Hope blooms at CTU despite vocations drop
National Catholic Reporter, Feb 20, 1998 by Tim Unsworth
"Don't equate numbers with family," Brink cautioned. "It's not about numbers. It's about what makes me want to get up an hour and a half early to pray."
It's witness that counts
David Donnay will be ordained in 2000 as a priest of the Canons Regular of the Order of the Holy Cross, best known as Crosier Fathers, an order with 503 members worldwide, 330 of whom are ordained. Donnay is 28 and a former chef and youth minister from Wadena, Minn.
"I have a hard time understanding how it was," he said. "And I would have an even harder time doing what I'm doing if I weren't optimistic. But I'm more concerned with the attractiveness of our witness than about numbers."
At 38, Joyalito Tajoners, a native of the Philippines, who has lived in the U.S. since 1982, hopes to be ordained as a Maryknoll Father in 2002. Maryknoll ordained only two this past year but, according to Tajoners, some 16 to 20 lay missionaries enter each year to join other lay people, some of whom had joined for a year and have remained for 20 or 25 years. Maryknoll's associates program has been in existence for some 40 years and is now being adopted by many congregations.
"We are learning to realize the gifts of the non-ordained," said Joyalito, who grew up in the Philippines where huge parishes often had only one priest and the laity did the bulk of the work.
More than half of the Maryknollers in training are non-Caucasian. The Society of the Divine Word and the Viatorians also maintain their strength by welcoming candidates from the countries in which they serve. "We must be realistic," Tajoners said. "[The United States] has more priests than it needs. It only has to increase participation by deacons and laity. Chicago, with only 2.4 million Catholics, alone has more priests than Manila, which has 7.5 million Catholics."
Jozef Timmers, a Dutch-American seminarian and attorney from Kaukauna, Wis., agrees. He cited a Chicago parish with three priests that baptized three children last year. Timmers, who spent six years in Panama as a Capuchin brother, now finds his theologate education more challenging than law school.
"We're now more of a community than an institution," he said. "And there will be new forms of community, and life will grow."

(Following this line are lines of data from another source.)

-- pv_equiv track=rewrite | github.com/zb-umkc/elic_dct | ELICUtilis/encoding/rle.py | exp_golomb_decode_unsigned
-- ===== SOURCE A (Python) =====
-- def exp_golomb_decode_unsigned(bitstream):
--     """
--     Optimized decoder for unsigned Exp-Golomb codes.
--     This is for decoding lengths arrays that were encoded with unsigned encoding.
--     """
--     if not bitstream:
--         return []
--
--     arr_decoded = []
--     i = 0
--     bitstream_len = len(bitstream)
--
--     while i < bitstream_len:
--         # Count leading zeros
--         m = 0
--         while i + m < bitstream_len and bitstream[i + m] == '0':
--             m += 1
--
--         # Calculate positions
--         start_pos = i + m
--         end_pos = start_pos + m + 1
--
--         if end_pos > bitstream_len:
--             break
--
--         # Read the binary value
--         val_bits = bitstream[start_pos:end_pos]
--
--         if val_bits and val_bits[0] == '1':
--             # For unsigned: the decoded value IS the binary value
--             # No signed-to-unsigned conversion needed!
--             x = int(val_bits, 2)
--             arr_decoded.append(x)
--
--         i = end_pos
--
--     return arr_decoded
-- ===== SOURCE B (Python) =====
-- def exp_golomb_decode_unsigned(bitstream):
--     """Single forward pass, no index arithmetic or per-codeword slicing: a state
--     machine that counts leading zeros, then collects the m+1 value characters
--     into a buffer and emits int(buffer, 2) when the buffer is complete, starts
--     with '1' and consists of binary digits (a malformed codeword is skipped
--     rather than an error); an incomplete trailing code simply never completes."""
--     out = []
--     m = 0
--     need = -1          # -1: counting zeros; otherwise value chars still to collect
--     buf = []
--     for c in bitstream:
--         if need < 0:
--             if c == '0':
--                 m += 1
--                 continue
--             need = m + 1
--             m = 0
--             buf = []
--         buf.append(c)
--         need -= 1
--         if need == 0:
--             if buf[0] == '1' and all(ch in '01' for ch in buf):
--                 out.append(int(''.join(buf), 2))
--             need = -1
--     return out
-- ===== Notes on version B (the rewrite author's own statement) =====
-- stated objective: faster
-- what changed: Replaces A's outer index loop with nested zero-counting, position arithmetic and per-codeword slicing by a single forward pass: a state machine that counts the leading zero characters, collects the m+1 value characters into a buffer, and emits int(buffer, 2) only when the completed buffer starts with a one character and is all binary digits, skipping malformed codewords instead of raising; …
-- outside the precondition, e.g. on exp_golomb_decode_unsigned('01 '): A returns [1], B returns []; on exp_golomb_decode_unsigned('01x1'): A raises ValueError, B returns [1]; on exp_golomb_decode_unsigned('0,1'): A returns [], B returns []
import Mathlib
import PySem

The Capuchins are attempting to find trace marks of their original charism by emphasizing their role as brothers. Timmers will be a Capuchin priest, but his community life will bear the benchmark of brotherhood.
`I was seeking God'
Benedictine Sr. Molly Blackwell entered Mount St. Scholastica's, a Benedictine monastery in 1985. "I was seeking God in the context of a community," she said. "It was a good fit."
Blackwell's monastery is big. There are 230 in the community with an average age of 67 and only 10 sisters in their 30s.
"But I see hope in the fact that we're getting smaller even as we get into different ministries," Blackwell said. "We're trying to stick together, even as we move toward God.
"Frankly," she added with a smile. "I don't know any other way to live."